Le satellite vient d'être déposé en orbite, la Nouvelle-Aquitaine savoure. Crédit : DM
Ariane 6, la Gironde et la Nouvelle-Aquitaine
ArianeGroup est maître d’œuvre complet du programme Ariane 6, lancé par l’Agence Spatiale Européenne (ESA) et qui implique au total 13 pays, pour quelque 13.000 emplois directs et indirects au sein de 600 entreprises. En France, la Nouvelle-Aquitaine abrite notamment le pôle d’excellence ArianeGroup de la propulsion solide (propergol) au cœur des boosters, qui sont les propulseurs latéraux de la fusée (deux ou quatre selon la version). Par ailleurs, cette coentreprise (Airbus et Safran) dispose en Gironde de plusieurs ateliers qui fabriquent des sous-ensembles majeurs pour Ariane 6. Les tuyères voient le jour au Haillan (atelier B-Line), tout comme une partie des protections thermiques, également produites sur le site d’Issac, à Saint-Médard-en-Jalles. Sont également produits des équipements de jupe arrière et des gouttières, qui câblent les boosters.
L’objectif assigné à Ariane 6 est d’assurer dix lancements par an à partir de 2027. Cette année, cinq décollages sont programmés, la majorité au second semestre. Le carnet de commandes compte à ce jour 32 tirs.

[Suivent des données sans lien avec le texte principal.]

-- pv_equiv track=rewrite | github.com/lorelupo/divide-and-rule | scripts/split_corpus_sentences.py | move_split_point
-- ===== SOURCE A (Python) =====
-- def is_splittable(curr_idx, src, min_length):
--     return not(curr_idx < min_length or curr_idx > len(src)-min_length)
--
-- def move_split_point(curr_idx, src, min_length, low_bound, up_bound):
--     if low_bound == up_bound:
--         return curr_idx
--
--     backup = curr_idx
--     if curr_idx < min_length:
--         assert curr_idx <= up_bound
--         while not is_splittable(curr_idx, src, min_length) and curr_idx <= up_bound:
--             curr_idx += 1
--         if curr_idx <= up_bound:
--             return curr_idx
--         else:
--             return backup
--     elif curr_idx > len(src)-min_length:
--         assert curr_idx > low_bound
--         while not is_splittable(curr_idx, src, min_length) and curr_idx > low_bound:
--             curr_idx -= 1
--         if curr_idx > low_bound:
--             return curr_idx
--         else:
--             return backup
--
--     return backup
-- ===== SOURCE B (Python) =====
-- def move_split_point(curr_idx, src, min_length, low_bound, up_bound):
--     if low_bound == up_bound:
--         return curr_idx
--     n = len(src)
--     if min_length <= curr_idx <= n - min_length:
--         return curr_idx
--     if curr_idx < min_length:
--         # nearest splittable position upward is min_length itself
--         if 2 * min_length <= n and min_length <= up_bound:
--             return min_length
--         return curr_idx
--     # curr_idx > n - min_length: nearest splittable position downward is n - min_length
--     if 2 * min_length <= n and n - min_length > low_bound:
--         return n - min_length
--     return curr_idx
-- ===== Notes on version B (the rewrite author's own statement) =====
-- stated objective: simpler
-- what changed: Replaces A's step-by-step while loops (incrementing/decrementing the index until it becomes splittable or leaves the bound) with a direct computation of the unique nearest splittable target (min_length or len(src)-min_length) plus a single bound check.
-- crash fix: When low_bound != up_bound and either curr_idx < min_length with curr_idx > up_bound, or curr_idx >= min_length with curr_idx > len(src)-min_length and curr_idx <= low_bound, A raises AssertionError; B returns curr_idx unchanged. — e.g. on move_split_point(0, [], 1, 0, -1): A raises AssertionError, B returns 0
import Mathlib
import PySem

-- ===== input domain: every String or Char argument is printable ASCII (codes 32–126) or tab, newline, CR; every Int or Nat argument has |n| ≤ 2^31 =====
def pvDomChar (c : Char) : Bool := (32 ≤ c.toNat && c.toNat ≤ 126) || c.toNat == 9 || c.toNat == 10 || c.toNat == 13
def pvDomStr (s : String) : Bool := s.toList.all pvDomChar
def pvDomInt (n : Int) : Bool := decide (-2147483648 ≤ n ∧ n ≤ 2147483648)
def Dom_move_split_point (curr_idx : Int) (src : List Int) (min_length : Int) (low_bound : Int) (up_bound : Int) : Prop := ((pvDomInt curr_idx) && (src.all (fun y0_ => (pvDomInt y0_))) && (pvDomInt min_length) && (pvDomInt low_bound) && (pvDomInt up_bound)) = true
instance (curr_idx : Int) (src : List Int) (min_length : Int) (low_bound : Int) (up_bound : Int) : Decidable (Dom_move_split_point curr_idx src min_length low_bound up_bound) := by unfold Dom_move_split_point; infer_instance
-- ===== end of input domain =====

-- B replaces A's step-by-step while loops with a direct computation of the nearest
-- splittable target (min_length or len(src)-min_length) plus one bound check (simpler).

-- ===== PORT A =====
def is_splittable (curr_idx : Int) (src : List Int) (min_length : Int) : Bool :=
  !(decide (curr_idx < min_length) || decide (curr_idx > (src.length : Int) - min_length))

-- the first while loop of A: increment while not splittable and curr_idx <= up_bound.
-- 'steps' is a totality guard only: it is called with (up_bound + 1 - curr_idx).toNat,
-- an upper bound on the iterations, so it never cuts the loop short.
def pvLoopUp (src : List Int) (min_length up_bound : Int) (curr_idx : Int) : Nat → Int
  | 0 => curr_idx
  | steps + 1 =>
    if (!is_splittable curr_idx src min_length && decide (curr_idx ≤ up_bound)) then
      pvLoopUp src min_length up_bound (curr_idx + 1) steps
    else
      curr_idx

-- the second while loop of A: decrement while not splittable and curr_idx > low_bound;
-- same totality guard, called with (curr_idx - low_bound).toNat.
def pvLoopDown (src : List Int) (min_length low_bound : Int) (curr_idx : Int) : Nat → Int
  | 0 => curr_idx
  | steps + 1 =>
    if (!is_splittable curr_idx src min_length && decide (curr_idx > low_bound)) then
      pvLoopDown src min_length low_bound (curr_idx - 1) steps
    else
      curr_idx

def move_split_point (curr_idx : Int) (src : List Int) (min_length : Int) (low_bound : Int) (up_bound : Int) : Int :=
  if low_bound = up_bound then curr_idx
  else
    let backup := curr_idx
    if curr_idx < min_length then
      -- Python asserts curr_idx <= up_bound here (raises otherwise); Pre_ excludes that case
      let j := pvLoopUp src min_length up_bound curr_idx (up_bound + 1 - curr_idx).toNat
      if j ≤ up_bound then j else backup
    else if curr_idx > (src.length : Int) - min_length then
      -- Python asserts curr_idx > low_bound here (raises otherwise); Pre_ excludes that case
      let j := pvLoopDown src min_length low_bound curr_idx (curr_idx - low_bound).toNat
      if j > low_bound then j else backup
    else backup

-- ===== PORT B =====
def move_split_point_alt (curr_idx : Int) (src : List Int) (min_length : Int) (low_bound : Int) (up_bound : Int) : Int :=
  if low_bound = up_bound then curr_idx
  else
    let n : Int := src.length
    if min_length ≤ curr_idx ∧ curr_idx ≤ n - min_length then curr_idx
    else if curr_idx < min_length then
      if 2 * min_length ≤ n ∧ min_length ≤ up_bound then min_length else curr_idx
    else
      if 2 * min_length ≤ n ∧ n - min_length > low_bound then n - min_length else curr_idx

-- ===== PRECONDITION & SPEC =====
-- Pre_ excludes exactly the inputs where A's asserts fail (AssertionError): with
-- low_bound ≠ up_bound, curr_idx < min_length requires curr_idx ≤ up_bound, and
-- curr_idx ≥ min_length with curr_idx > len(src)-min_length requires curr_idx > low_bound.
def Pre_move_split_point (curr_idx : Int) (src : List Int) (min_length : Int) (low_bound : Int) (up_bound : Int) : Prop :=
  low_bound = up_bound ∨
    ((curr_idx < min_length → curr_idx ≤ up_bound) ∧
     (min_length ≤ curr_idx → (src.length : Int) - min_length < curr_idx → low_bound < curr_idx))
instance (curr_idx : Int) (src : List Int) (min_length : Int) (low_bound : Int) (up_bound : Int) : Decidable (Pre_move_split_point curr_idx src min_length low_bound up_bound) := by unfold Pre_move_split_point; infer_instance

def pvWitness_move_split_point : Int × List Int × Int × Int × Int := (2, [1, 2, 3, 4], 1, 0, 3)

-- On inputs where an assert of A fails, A raises AssertionError while B returns curr_idx unchanged.
def Raises_move_split_point (curr_idx : Int) (src : List Int) (min_length : Int) (low_bound : Int) (up_bound : Int) : Prop :=
  low_bound ≠ up_bound ∧
    ((curr_idx < min_length ∧ up_bound < curr_idx) ∨
     (min_length ≤ curr_idx ∧ (src.length : Int) - min_length < curr_idx ∧ curr_idx ≤ low_bound))
instance (curr_idx : Int) (src : List Int) (min_length : Int) (low_bound : Int) (up_bound : Int) : Decidable (Raises_move_split_point curr_idx src min_length low_bound up_bound) := by unfold Raises_move_split_point; infer_instance

def pvRaiseWitness_move_split_point : Int × List Int × Int × Int × Int := (0, [], 1, 0, -1)
def pvRaiseWitnessOut_move_split_point : Int := 0

def Spec_move_split_point (curr_idx : Int) (src : List Int) (min_length : Int) (low_bound : Int) (up_bound : Int) (out : Int) : Prop := out = move_split_point_alt curr_idx src min_length low_bound up_bound
instance (curr_idx : Int) (src : List Int) (min_length : Int) (low_bound : Int) (up_bound : Int) (out : Int) : Decidable (Spec_move_split_point curr_idx src min_length low_bound up_bound out) := by unfold Spec_move_split_point; infer_instance

-- ===== CLAIM (what is proved, stated in full; the proofs are below) =====
def Claim_equal_move_split_point : Prop := ∀ (curr_idx : Int) (src : List Int) (min_length : Int) (low_bound : Int) (up_bound : Int), Dom_move_split_point curr_idx src min_length low_bound up_bound → Pre_move_split_point curr_idx src min_length low_bound up_bound → Spec_move_split_point curr_idx src min_length low_bound up_bound (move_split_point curr_idx src min_length low_bound up_bound)

def Claim_raises_move_split_point : Prop := (∀ (curr_idx : Int) (src : List Int) (min_length : Int) (low_bound : Int) (up_bound : Int), Dom_move_split_point curr_idx src min_length low_bound up_bound → Raises_move_split_point curr_idx src min_length low_bound up_bound → ¬ Pre_move_split_point curr_idx src min_length low_bound up_bound) ∧ (Dom_move_split_point (pvRaiseWitness_move_split_point.1) (pvRaiseWitness_move_split_point.2.1) (pvRaiseWitness_move_split_point.2.2.1) (pvRaiseWitness_move_split_point.2.2.2.1) (pvRaiseWitness_move_split_point.2.2.2.2) ∧ Raises_move_split_point (pvRaiseWitness_move_split_point.1) (pvRaiseWitness_move_split_point.2.1) (pvRaiseWitness_move_split_point.2.2.1) (pvRaiseWitness_move_split_point.2.2.2.1) (pvRaiseWitness_move_split_point.2.2.2.2) ∧ move_split_point_alt (pvRaiseWitness_move_split_point.1) (pvRaiseWitness_move_split_point.2.1) (pvRaiseWitness_move_split_point.2.2.1) (pvRaiseWitness_move_split_point.2.2.2.1) (pvRaiseWitness_move_split_point.2.2.2.2) = pvRaiseWitnessOut_move_split_point)

-- ===== LEMMAS AND PROOFS =====

-- the upward loop reaches min_length when it is splittable and within the bound
theorem pvLoopUp_reaches (src : List Int) (m u : Int) (h2 : m ≤ (src.length : Int) - m)
    (hmu : m ≤ u) : ∀ (f : Nat) (i : Int), i ≤ m → (m - i).toNat ≤ f →
    pvLoopUp src m u i f = m := by
  intro f
  induction f with
  | zero =>
    intro i hi hf
    have : i = m := by omega
    simp [pvLoopUp, this]
  | succ k ih =>
    intro i hi hf
    by_cases he : i = m
    · subst he
      simp only [pvLoopUp]
      rw [if_neg (by simp [is_splittable] <;> omega)]
    · simp only [pvLoopUp]
      rw [if_pos (by simp [is_splittable] <;> omega)]
      exact ih (i + 1) (by omega) (by omega)

-- when no splittable position is within reach, the upward loop runs off the bound
theorem pvLoopUp_off (src : List Int) (m u : Int)
    (h : (src.length : Int) - m < m ∨ u < m) :
    ∀ (f : Nat) (i : Int), i ≤ u + 1 → f = (u + 1 - i).toNat →
    pvLoopUp src m u i f = u + 1 := by
  intro f
  induction f with
  | zero =>
    intro i hi hf
    have : i = u + 1 := by omega
    simp [pvLoopUp, this]
  | succ k ih =>
    intro i hi hf
    have hiu : i ≤ u := by omega
    simp only [pvLoopUp]
    rw [if_pos (by simp [is_splittable] <;> omega)]
    exact ih (i + 1) (by omega) (by omega)

-- the downward loop reaches len(src)-min_length when it is splittable and above the bound
theorem pvLoopDown_reaches (src : List Int) (m l : Int) (h2 : m ≤ (src.length : Int) - m)
    (hl : l < (src.length : Int) - m) :
    ∀ (f : Nat) (i : Int), (src.length : Int) - m ≤ i → (i - ((src.length : Int) - m)).toNat ≤ f →
    pvLoopDown src m l i f = (src.length : Int) - m := by
  intro f
  induction f with
  | zero =>
    intro i hi hf
    have : i = (src.length : Int) - m := by omega
    simp [pvLoopDown, this]
  | succ k ih =>
    intro i hi hf
    by_cases he : i = (src.length : Int) - m
    · simp only [pvLoopDown]
      rw [if_neg (by simp [is_splittable] <;> omega)]
      exact he
    · simp only [pvLoopDown]
      rw [if_pos (by simp [is_splittable] <;> omega)]
      exact ih (i - 1) (by omega) (by omega)

-- when no splittable position is within reach, the downward loop runs down to the bound
theorem pvLoopDown_off (src : List Int) (m l : Int)
    (h : (src.length : Int) - m < m ∨ (src.length : Int) - m ≤ l) :
    ∀ (f : Nat) (i : Int), l ≤ i → f = (i - l).toNat →
    pvLoopDown src m l i f = l := by
  intro f
  induction f with
  | zero =>
    intro i hi hf
    have : i = l := by omega
    simp [pvLoopDown, this]
  | succ k ih =>
    intro i hi hf
    have hil : l < i := by omega
    simp only [pvLoopDown]
    rw [if_pos (by simp [is_splittable] <;> omega)]
    exact ih (i - 1) (by omega) (by omega)

-- ===== VERDICT (by name: the statement is the Claim_ definition above) =====
theorem move_split_point_spec : Claim_equal_move_split_point := by
  intro curr src m l u _ hpre
  unfold Spec_move_split_point
  by_cases hlu : l = u
  · simp [move_split_point, move_split_point_alt, hlu]
  rcases hpre with h | ⟨h1, h2⟩
  · exact absurd h hlu
  by_cases hcm : curr < m
  · have hcu : curr ≤ u := h1 hcm
    by_cases hok : 2 * m ≤ (src.length : Int) ∧ m ≤ u
    · have hj : pvLoopUp src m u curr (u + 1 - curr).toNat = m :=
        pvLoopUp_reaches src m u (by omega) hok.2 _ curr (by omega) (by omega)
      simp only [move_split_point, move_split_point_alt, if_neg hlu, hj]
      split_ifs <;> omega
    · have hj : pvLoopUp src m u curr (u + 1 - curr).toNat = u + 1 :=
        pvLoopUp_off src m u (by omega) _ curr (by omega) rfl
      simp only [move_split_point, move_split_point_alt, if_neg hlu, hj]
      split_ifs <;> omega
  · by_cases hcn : (src.length : Int) - m < curr
    · have hcl : l < curr := h2 (by omega) hcn
      by_cases hok : 2 * m ≤ (src.length : Int) ∧ l < (src.length : Int) - m
      · have hj : pvLoopDown src m l curr (curr - l).toNat = (src.length : Int) - m :=
          pvLoopDown_reaches src m l (by omega) hok.2 _ curr (by omega) (by omega)
        simp only [move_split_point, move_split_point_alt, if_neg hlu, hj]
        split_ifs <;> omega
      · have hj : pvLoopDown src m l curr (curr - l).toNat = l :=
          pvLoopDown_off src m l (by omega) _ curr (by omega) rfl
        simp only [move_split_point, move_split_point_alt, if_neg hlu, hj]
        split_ifs <;> omega
    · simp only [move_split_point, move_split_point_alt, if_neg hlu]
      split_ifs <;> omega

def move_split_point_raises : Claim_raises_move_split_point := by
  unfold Claim_raises_move_split_point
  constructor
  · intro curr src m l u _ hr hp
    unfold Raises_move_split_point at hr
    unfold Pre_move_split_point at hp
    rcases hp with h | ⟨h1, h2⟩
    · exact hr.1 h
    · rcases hr.2 with ⟨a, b⟩ | ⟨a, b, c⟩
      · have := h1 a; omega
      · have := h2 a b; omega
  · exact ⟨by decide, by decide, by decide⟩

La Gironde compte 40% de l’effectif salariés d’ArianeGroup, soit 3.400 personnes, dont 400 ont été recrutées sur la période 2023-2024. La montée en puissance doit se poursuivre en 2025, avec plus de cent nouveaux recrutements pour faire face à l’augmentation des cadences de tir. À signaler qu’ArianeGroup accueille aussi annuellement quelque 200 apprentis et 100 stagiaires dans ses établissements néo-aquitains. ArianeGroup s’approvisionne auprès de 300 entreprises régionales de toutes tailles, représentant plusieurs dizaines de millions d’euros de commandes au titre de la sous-traitance.